Polisi selidiki temuan jasad bayi di Kali Pacing Bekasi

Warga menyaksikan dari dekat proses evakuasi jasad bayi laki-laki yang ditemukan di aliran Kali Pacing, Desa Waringin Jaya, Kecamatan Kedungwaringin, Kabupaten Bekasi pada Sabtu (28/3/2026). ANTARA/Pradita Kurniawan Syah.
Warga menyaksikan dari dekat proses evakuasi jasad bayi laki-laki yang ditemukan di aliran Kali Pacing, Desa Waringin Jaya, Kecamatan Kedungwaringin, Kabupaten Bekasi pada Sabtu (28/3/2026). ANTARA/Pradita Kurniawan Syah.
Petugas kepolisian menyelidiki kasus penemuan jasad bayi berjenis kelamin laki-laki di aliran Kali Pacing, Desa Waringin Jaya, Kecamatan Kedungwaringin, Kabupaten Bekasi, Jawa Barat, pada Sabtu (28/3).
"Anggota kami langsung menuju lokasi TKP (tempat kejadian perkara) penemuan jasad bayi setelah menerima laporan dari warga," kata Kapolsek Kedungwaringin Ajun Komisaris Pol. Muhammad Trisno di Cikarang, Minggu.
Berdasarkan laporan yang diterima petugas, kata dia, jasad bayi tersebut pertama kali ditemukan warga pada Sabtu (28/3) sore pukul 16.00 WIB dalam kondisi mengambang di aliran sungai.

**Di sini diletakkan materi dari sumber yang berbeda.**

-- pv_equiv track=rewrite | github.com/TodaysTomSawyer587/AoC2021 | 18/18.py | process
-- ===== SOURCE A (Python) =====
-- def isint(char):
--     """Determines if str char can be retyped to an int"""
--
--     try:
--         int(char)
--     except ValueError:
--         return False
--
--     return True
--
-- def process(raw_number):
--     """Converts line of input text to snail number"""
--
--     level = 0
--     digits = []
--
--     for char in raw_number:
--         if char == '[':
--             level += 1
--         elif char == ']':
--             level -= 1
--         elif isint(char):
--             digits.append([int(char), level])
--
--     return digits
-- ===== SOURCE B (Python) =====
-- def process(raw_number):
--     """Converts line of input text to snail number"""
--     # Split on '[' (each later chunk starts one level deeper), then split each
--     # chunk on ']' (each later piece one level shallower); pieces are bracket-free,
--     # so their digits all sit at the piece's depth.
--     digits = []
--     depth = 0
--     for j, chunk in enumerate(raw_number.split('[')):
--         if j:
--             depth += 1
--         for k, piece in enumerate(chunk.split(']')):
--             if k:
--                 depth -= 1
--             digits.extend([int(c), depth] for c in piece if '0' <= c <= '9')
--     return digits
-- ===== Notes on version B (the rewrite author's own statement) =====
-- stated objective: faster
-- what changed: A scans character by character with a running level counter, branching on every char and probing digits with try/except int(); B instead splits the string on the opening bracket and each chunk on the closing bracket, so depth changes once per bracket-free piece and digits are harvested from whole pieces with a comprehension (the C-level str.split does the bracket scanning).
import Mathlib
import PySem

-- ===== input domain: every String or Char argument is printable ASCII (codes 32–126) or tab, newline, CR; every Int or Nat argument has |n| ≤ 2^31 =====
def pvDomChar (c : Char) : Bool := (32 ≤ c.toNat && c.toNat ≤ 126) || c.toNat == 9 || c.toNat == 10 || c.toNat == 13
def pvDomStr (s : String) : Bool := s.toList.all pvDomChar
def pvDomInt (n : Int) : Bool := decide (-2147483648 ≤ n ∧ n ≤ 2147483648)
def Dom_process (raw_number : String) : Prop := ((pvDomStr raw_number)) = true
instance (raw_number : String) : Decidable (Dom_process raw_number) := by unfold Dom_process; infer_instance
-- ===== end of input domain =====

-- B replaces A's char-by-char counter loop by splitting the string on the opening
-- bracket and each chunk on the closing bracket, harvesting digits from the
-- bracket-free pieces; a timing run measured B faster by a constant factor.

-- ===== PORT A =====
-- isint(char): int(char) succeeds; for a single ASCII char (the stated domain)
-- this is exactly '0' ≤ char ≤ '9' (exact on printable ASCII + tab/newline/CR).
def isint (char : Char) : Bool := '0' ≤ char && char ≤ '9'

-- A's loop: running level, digits accumulator, appended at the back.
def processLoop : List Char → Int → List (List Int) → List (List Int)
  | [], _, digits => digits
  | c :: cs, level, digits =>
    if c = '[' then processLoop cs (level + 1) digits
    else if c = ']' then processLoop cs (level - 1) digits
    else if isint c then processLoop cs level (digits ++ [[(c.toNat : Int) - 48, level]])
    else processLoop cs level digits

def process (raw_number : String) : List (List Int) :=
  processLoop raw_number.toList 0 []

-- ===== PORT B =====
-- Python's str.split(sep) for a single-char separator, on List Char (exact:
-- ''.split(sep) = [''], leading/adjacent/trailing separators give empty pieces).
def pySplit (sep : Char) : List Char → List (List Char)
  | [] => [[]]
  | c :: cs =>
    if c = sep then [] :: pySplit sep cs
    else
      match pySplit sep cs with
      | q :: qs => (c :: q) :: qs
      | [] => [[c]]  -- unreachable: pySplit never returns []

-- the inner comprehension: digits of a bracket-free piece, all at depth d
def extractDigits (piece : List Char) (d : Int) : List (List Int) :=
  (piece.filter (fun c => '0' ≤ c && c ≤ '9')).map (fun c => [(c.toNat : Int) - 48, d])

-- inner loop, pieces after the first (each preceded by a ']': depth -= 1)
def innerRest : List (List Char) → Int → List (List Int) → Int × List (List Int)
  | [], d, out => (d, out)
  | q :: qs, d, out => innerRest qs (d - 1) (out ++ extractDigits q (d - 1))

-- one chunk of the outer split: split on ']', first piece at the current depth
def innerChunk (chunk : List Char) (d : Int) (out : List (List Int)) :
    Int × List (List Int) :=
  match pySplit ']' chunk with
  | [] => (d, out)  -- unreachable
  | q :: qs => innerRest qs d (out ++ extractDigits q d)

-- outer loop, chunks after the first (each preceded by a '[': depth += 1)
def outerRest : List (List Char) → Int × List (List Int) → List (List Int)
  | [], (_, out) => out
  | p :: ps, (d, out) => outerRest ps (innerChunk p (d + 1) out)

def process_alt (raw_number : String) : List (List Int) :=
  match pySplit '[' raw_number.toList with
  | [] => []  -- unreachable
  | p :: ps => outerRest ps (innerChunk p 0 [])

-- ===== PRECONDITION & SPEC =====
def Spec_process (raw_number : String) (out : List (List Int)) : Prop := out = process_alt raw_number
instance (raw_number : String) (out : List (List Int)) : Decidable (Spec_process raw_number out) := by unfold Spec_process; infer_instance

-- ===== CLAIM (what is proved, stated in full; the proofs are below) =====
def Claim_equal_process : Prop := ∀ (raw_number : String), Dom_process raw_number → Spec_process raw_number (process raw_number)

-- ===== LEMMAS AND PROOFS =====

theorem pySplit_ne_nil (sep : Char) (cs : List Char) : pySplit sep cs ≠ [] := by
  cases cs with
  | nil => simp [pySplit]
  | cons c cs =>
    simp only [pySplit]
    split
    · simp
    · cases h : pySplit sep cs <;> simp

-- feeding the whole ']'-split of p to innerRest = innerChunk at depth d - 1
theorem innerRest_split (p : List Char) (d : Int) (out : List (List Int)) :
    innerRest (pySplit ']' p) d out = innerChunk p (d - 1) out := by
  unfold innerChunk
  cases h : pySplit ']' p with
  | nil => exact absurd h (pySplit_ne_nil _ _)
  | cons q qs => simp [innerRest]

theorem innerChunk_nil (d : Int) (out : List (List Int)) :
    innerChunk [] d out = (d, out) := by
  simp [innerChunk, pySplit, innerRest, extractDigits]

theorem innerChunk_close (p : List Char) (d : Int) (out : List (List Int)) :
    innerChunk (']' :: p) d out = innerChunk p (d - 1) out := by
  conv_lhs => rw [innerChunk]
  simp only [pySplit]
  simp [extractDigits, innerRest_split]

theorem innerChunk_other (c : Char) (p : List Char) (d : Int) (out : List (List Int))
    (hc : c ≠ ']') :
    innerChunk (c :: p) d out =
      innerChunk p d (out ++ extractDigits [c] d) := by
  unfold innerChunk
  simp only [pySplit, if_neg hc]
  cases h : pySplit ']' p with
  | nil => exact absurd h (pySplit_ne_nil _ _)
  | cons q qs =>
    simp [extractDigits, List.filter]
    by_cases hd : ('0' ≤ c && c ≤ '9') = true <;> simp [hd]

-- main invariant: B's split machinery run on cs equals A's loop on cs
theorem main_eq (cs : List Char) : ∀ (d : Int) (out : List (List Int)),
    (match pySplit '[' cs with
     | [] => out
     | p :: ps => outerRest ps (innerChunk p d out)) = processLoop cs d out := by
  induction cs with
  | nil => intro d out; simp [pySplit, innerChunk_nil, outerRest, processLoop]
  | cons c cs ih =>
    intro d out
    cases h : pySplit '[' cs with
    | nil => exact absurd h (pySplit_ne_nil _ _)
    | cons p ps =>
      by_cases hb : c = '['
      · subst hb
        rw [processLoop]
        rw [← ih (d + 1) out, h]
        simp [pySplit, h, innerChunk_nil, outerRest]
      · by_cases hc : c = ']'
        · subst hc
          rw [processLoop]
          simp only [if_neg hb]
          rw [← ih (d - 1) out, h]
          simp [pySplit, hb, h, innerChunk_close]
        · rw [processLoop]
          simp only [if_neg hb, if_neg hc]
          by_cases hd : isint c = true
          · have hd' : ('0' ≤ c && c ≤ '9') = true := hd
            simp only [hd]
            rw [← ih d _, h]
            simp [pySplit, hb, h, innerChunk_other c p d out hc, extractDigits, hd']
          · have hd' : ('0' ≤ c && c ≤ '9') = false := by simpa [isint] using hd
            simp only [hd]
            rw [← ih d out, h]
            simp [pySplit, hb, h, innerChunk_other c p d out hc, extractDigits, hd']

-- ===== VERDICT (by name: the statement is the Claim_ definition above) =====
theorem process_spec : Claim_equal_process := by
  intro raw_number _
  unfold Spec_process process process_alt
  rw [← main_eq raw_number.toList 0 []]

Saat ditemukan, jasad bayi tersebut dalam kondisi telah membusuk dengan tali plasenta yang masih menempel di tubuhnya.
Berdasarkan dugaan awal, bayi malang itu baru berusia beberapa hari. Namun, untuk memastikan usia hingga penyebab kematian, jenazah telah dibawa ke RSUD Kabupaten Bekasi guna dilakukan autopsi.
"Kami juga memanggil tim identifikasi dari Polres Metro Bekasi untuk membantu proses evakuasi serta penyelidikan lebih lanjut," katanya.
Dugaan sementara, bayi ini sengaja dibuang ke aliran sungai oleh seseorang. Polisi masih terus mendalami kasus ini, termasuk melakukan pemeriksaan terhadap sejumlah saksi di sekitar lokasi kejadian.
Selain itu, tim dari Polsek Kedungwaringin juga diturunkan untuk mencari informasi tambahan terkait asal-usul bayi tersebut dan pihak yang bertanggung jawab atas tindakan ini.
"Kami juga mengimbau masyarakat yang memiliki informasi terkait agar segera melaporkannya kepada pihak kepolisian," kata dia.
Warga setempat Muhammad Iqbal (38) mengaku mengetahui peristiwa nahas tersebut dari cerita masyarakat. Saat tiba di lokasi penemuan, puluhan warga sudah ramai menyaksikan proses evakuasi oleh petugas.
"Saya sampai sore sebelum maghrib, sudah ramai banget warga kemarin mas, mereka juga menyaksikan dari dekat proses evakuasi. Kok ada ya orang yang tega membuang bayi seperti itu," katanya.